= Lorimer Denis =

Professor Jean-Joseph Lorimer Denis (1904-1957), known commonly as just Lorimer Denis, was a Haitian Indigenist ethnologist and theorist of the noirist movement. He was an associate of Haitian leader François Duvalier, with whom he founded noirism and published the Les Griots journal with from 1938 to 1940.

==Life==
Jean-Joseph Lorimer Denis was born in 1904 in Cap-Haïtien to a senator. He studied law in Port-au-Prince, becoming an avocat in 1929.

Lorimer began his association with later Haitian leader François Duvalier during Duvalier's teenage years, when they met as ethnology enthusiasts.
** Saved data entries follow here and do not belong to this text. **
-- pv_equiv track=rewrite | github.com/VDanielL/AREP | Code/DataTypeClassification/periodogram.py | aperiodic_beg
-- ===== SOURCE A (Python) =====
-- def aperiodic_beg(data, maxindex):
--     a_beg = False
--     max_val = max(data)
--     for i in range(maxindex):
--         a_beg = data[i] == max_val
--         if a_beg:
--             break
--     return a_beg
-- ===== SOURCE B (Python) =====
-- def aperiodic_beg(data, maxindex):
--     overall = max(data)
--     if maxindex <= 0:
--         return False
--     return max(data[:maxindex]) == overall
-- ===== Notes on version B (the rewrite author's own statement) =====
-- stated objective: simpler
-- what changed: Replaces the index loop that scans for the first occurrence of the maximum with two max reductions: the global max and the prefix max, compared for equality.
import Mathlib
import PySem

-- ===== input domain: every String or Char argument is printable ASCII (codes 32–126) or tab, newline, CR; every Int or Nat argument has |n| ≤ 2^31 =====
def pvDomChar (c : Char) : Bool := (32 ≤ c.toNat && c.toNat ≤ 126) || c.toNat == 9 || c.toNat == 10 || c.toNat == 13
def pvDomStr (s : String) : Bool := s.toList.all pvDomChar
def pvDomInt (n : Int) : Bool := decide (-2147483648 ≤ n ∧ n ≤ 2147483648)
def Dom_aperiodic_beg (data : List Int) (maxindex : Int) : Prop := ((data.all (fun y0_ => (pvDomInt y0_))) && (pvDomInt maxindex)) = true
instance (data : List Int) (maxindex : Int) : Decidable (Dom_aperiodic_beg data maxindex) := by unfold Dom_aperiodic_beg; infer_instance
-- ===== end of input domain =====

-- B replaces A's first-occurrence index scan over range(maxindex) by comparing max(data[:maxindex]) with max(data); simpler, same cost.


-- ===== PORT A =====
-- the loop 'for i in range(maxindex): a_beg = data[i] == max_val; if a_beg: break'.
-- On an out-of-range index Python raises IndexError; that never happens on Pre_
-- (data ≠ []) because the max is always found at an index < len(data) first;
-- the port returns false on that unreachable branch.
def pvALoop (data : List Int) (maxv : Int) (ab : Bool) : List Int → Bool
  | [] => ab
  | i :: rest =>
      match PySem.List.pyGet? data i with
      | none => false
      | some v => if v == maxv then true else pvALoop data maxv false rest

def aperiodic_beg (data : List Int) (maxindex : Int) : Bool :=
  match PySem.List.max? data (fun x => x) with
  | none => false      -- max([]) raises ValueError; excluded by Pre_
  | some maxv => pvALoop data maxv false (PySem.List.pyRange 0 maxindex 1)

-- ===== PORT B =====
def aperiodic_beg_alt (data : List Int) (maxindex : Int) : Bool :=
  match PySem.List.max? data (fun x => x) with
  | none => false      -- max([]) raises ValueError; excluded by Pre_
  | some overall =>
    if maxindex ≤ 0 then false
    else
      match PySem.List.max? (PySem.List.slice data none (some maxindex)) (fun x => x) with
      | none => false  -- unreachable: the prefix is nonempty when data ≠ [] and maxindex > 0
      | some pm => pm == overall

-- ===== PRECONDITION & SPEC =====
-- Pre_ excludes exactly the empty list, on which Python's max(data) raises ValueError in both A and B.
def Pre_aperiodic_beg (data : List Int) (maxindex : Int) : Prop := data ≠ []
instance (data : List Int) (maxindex : Int) : Decidable (Pre_aperiodic_beg data maxindex) := by unfold Pre_aperiodic_beg; infer_instance
def pvWitness_aperiodic_beg : List Int × Int := ([3, 1, 2], 2)

def Spec_aperiodic_beg (data : List Int) (maxindex : Int) (out : Bool) : Prop := out = aperiodic_beg_alt data maxindex
instance (data : List Int) (maxindex : Int) (out : Bool) : Decidable (Spec_aperiodic_beg data maxindex out) := by unfold Spec_aperiodic_beg; infer_instance

-- ===== CLAIM (what is proved, stated in full; the proofs are below) =====
def Claim_equal_aperiodic_beg : Prop := ∀ (data : List Int) (maxindex : Int), Dom_aperiodic_beg data maxindex → Pre_aperiodic_beg data maxindex → Spec_aperiodic_beg data maxindex (aperiodic_beg data maxindex)

-- ===== LEMMAS AND PROOFS =====

-- A's loop over range(a, n) decides membership of the max value in the window data[a:n].
theorem pvALoop_eq (data : List Int) (m : Int) (n : Int) :
    ∀ (a : Int), 0 ≤ a →
      pvALoop data m false (PySem.List.pyRange a n 1) =
        decide (m ∈ (data.drop a.toNat).take (n - a).toNat) := by
  intro a ha
  generalize hk : (n - a).toNat = k
  induction k generalizing a with
  | zero =>
      rw [PySem.List.pyRange_one_eq_nil (by omega)]
      simp [pvALoop]
  | succ k ih =>
      have halt : a < n := by omega
      rw [PySem.List.pyRange_one_cons halt]
      simp only [pvALoop]
      rw [PySem.List.pyGet?_of_nonneg data ha]
      have h0 : (data.drop a.toNat)[0]? = data[a.toNat]? := by simp
      rcases hd : data.drop a.toNat with _ | ⟨x, t⟩
      · rw [hd] at h0
        simp only [← h0]
        simp
      · rw [hd] at h0
        rw [← h0]
        simp only [List.getElem?_cons_zero]
        have ht : data.drop (a + 1).toNat = t := by
          have h1 : (a + 1).toNat = a.toNat + 1 := by omega
          rw [h1, ← List.drop_drop, hd]
          simp
        by_cases hxm : x = m
        · simp [hxm, List.take_succ_cons]
        · have hbeq : (x == m) = false := by simp [hxm]
          simp only [hbeq, Bool.false_eq_true, if_false]
          rw [ih (a + 1) (by omega) (by omega), ht]
          simp [List.take_succ_cons, Ne.symm hxm]

theorem aperiodic_beg_spec : Claim_equal_aperiodic_beg := by
  intro data maxindex _ hne
  unfold Spec_aperiodic_beg aperiodic_beg aperiodic_beg_alt
  cases hm : PySem.List.max? data (fun x => x) with
  | none => rfl
  | some m =>
    dsimp only
    have hmax : ∀ y ∈ data, y ≤ m := by
      intro y hy; exact PySem.List.max?_isMax hm y hy
    rw [pvALoop_eq data m maxindex 0 le_rfl]
    simp only [Int.toNat_zero, List.drop_zero, sub_zero]
    by_cases hle : maxindex ≤ 0
    · simp [hle, show maxindex.toNat = 0 by omega]
    · simp only [hle, if_false]
      rw [PySem.List.slice_to data (by omega)]
      rcases hp : PySem.List.max? (data.take maxindex.toNat) (fun x => x) with _ | pm
      · rw [PySem.List.max?_eq_none_iff] at hp
        rcases data with _ | ⟨d, ds⟩
        · exact absurd rfl hne
        · have : maxindex.toNat = 0 := by
            by_contra h
            rw [show maxindex.toNat = (maxindex.toNat - 1) + 1 by omega] at hp
            simp [List.take_succ_cons] at hp
          omega
      · have hpmem : pm ∈ data.take maxindex.toNat := PySem.List.max?_mem hp
        have hpmax : ∀ y ∈ data.take maxindex.toNat, y ≤ pm := by
          intro y hy; exact PySem.List.max?_isMax hp y hy
        have hpm_le : pm ≤ m := hmax pm (List.mem_of_mem_take hpmem)
        by_cases hmp : m ∈ data.take maxindex.toNat
        · have : pm = m := le_antisymm hpm_le (hpmax m hmp)
          simp [hmp, this]
        · have : pm ≠ m := by rintro rfl; exact hmp hpmem
          simp [hmp, this]
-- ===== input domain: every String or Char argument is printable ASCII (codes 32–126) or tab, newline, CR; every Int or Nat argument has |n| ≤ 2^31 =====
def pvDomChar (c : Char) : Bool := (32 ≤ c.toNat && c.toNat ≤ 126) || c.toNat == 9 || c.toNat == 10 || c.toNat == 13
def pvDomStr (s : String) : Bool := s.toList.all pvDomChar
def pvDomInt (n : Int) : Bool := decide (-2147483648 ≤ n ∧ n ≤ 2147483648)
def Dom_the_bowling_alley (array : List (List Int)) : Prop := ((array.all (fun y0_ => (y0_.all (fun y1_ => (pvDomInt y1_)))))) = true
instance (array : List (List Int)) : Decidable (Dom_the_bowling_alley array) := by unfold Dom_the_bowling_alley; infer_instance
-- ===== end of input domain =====

-- B replaces A's per-roll cell-by-cell marking with a +1/-1 difference array and
-- one running-sum sweep (objective: alternative algorithm).

-- ===== PORT A =====
def the_bowling_alley (array : List (List Int)) : List String :=
  let pins : Int := PySem.List.pyGetD (PySem.List.pyGetD array 0 []) 0 0
  let rolls : Int := PySem.List.pyGetD (PySem.List.pyGetD array 0 []) 1 0
  let output_list : List String := PySem.List.pyRepeat ["I"] pins
  (PySem.List.pyRange 1 (rolls + 1) 1).foldl
    (fun output_list row_no =>
      (PySem.List.pyRange (PySem.List.pyGetD (PySem.List.pyGetD array row_no []) 0 0 - 1)
          (PySem.List.pyGetD (PySem.List.pyGetD array row_no []) 1 0) 1).foldl
        (fun output_list i => PySem.List.pySetD output_list i ".") output_list)
    output_list

-- ===== PORT B =====
def the_bowling_alley_alt (array : List (List Int)) : List String :=
  let pins : Int := PySem.List.pyGetD (PySem.List.pyGetD array 0 []) 0 0
  let rolls : Int := PySem.List.pyGetD (PySem.List.pyGetD array 0 []) 1 0
  let delta : List Int := PySem.List.pyRepeat [0] (pins + 1)
  let delta :=
    (PySem.List.pyRange 1 (rolls + 1) 1).foldl
      (fun delta k =>
        let start := max (PySem.List.pyGetD (PySem.List.pyGetD array k []) 0 0 - 1) 0
        let stop := PySem.List.pyGetD (PySem.List.pyGetD array k []) 1 0
        if start < stop then
          let d1 := PySem.List.pySetD delta start (PySem.List.pyGetD delta start 0 + 1)
          PySem.List.pySetD d1 stop (PySem.List.pyGetD d1 stop 0 - 1)
        else delta)
      delta
  ((PySem.List.slice delta none (some pins)).foldl
      (fun (st : Int × List String) d =>
        (st.1 + d, st.2 ++ [if st.1 + d > 0 then "." else "I"]))
      ((0 : Int), ([] : List String))).2

-- ===== PRECONDITION & SPEC =====
-- shared accessors (used by Pre_/D_ only): pins/rolls header fields and roll row k
def pvRow (array : List (List Int)) (k : Nat) : List Int := array.getD (k + 1) []
def pvPins (array : List (List Int)) : Int := (array.getD 0 []).getD 0 0
def pvRolls (array : List (List Int)) : Int := (array.getD 0 []).getD 1 0
def pvS (array : List (List Int)) (k : Nat) : Int := (pvRow array k).getD 0 0 - 1
def pvE (array : List (List Int)) (k : Nat) : Int := (pvRow array k).getD 1 0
At the time, Lorimer was an Africanist studying Voudoun under Jean Price-Mars. Along with Louis Diaquoi, they founded a group named the Trois D in 1929 and one named Les Griots in 1932, named after a West African word for a bard. They theorized that culture and psychology was determined by race. Upon Duvalier's return to Haiti from the United States, Lorimer introduced him to Daniel Fignolé and convinced him to join the Mouvement Ouvriers et Paysans (MOP), a political party. In 1946, Lorimer became one of the founding members of the Parti Populaire National, and began writing a book with Duvalier. In 1948, Duvalier and Lorimer published The Class Problem in Haitian History, in which they posited that the struggle within Haiti was not one based on class but on race.

Lorimer became the assistant director of the Haitian government's Bureau of Ethnology, which he was upon Duvalier's return. From 1946 to his death in 1957, Lorimer was the director of the Bureau.

Lorimer had a notable style, in that he carried a coco macaque cane and wore hats indoors.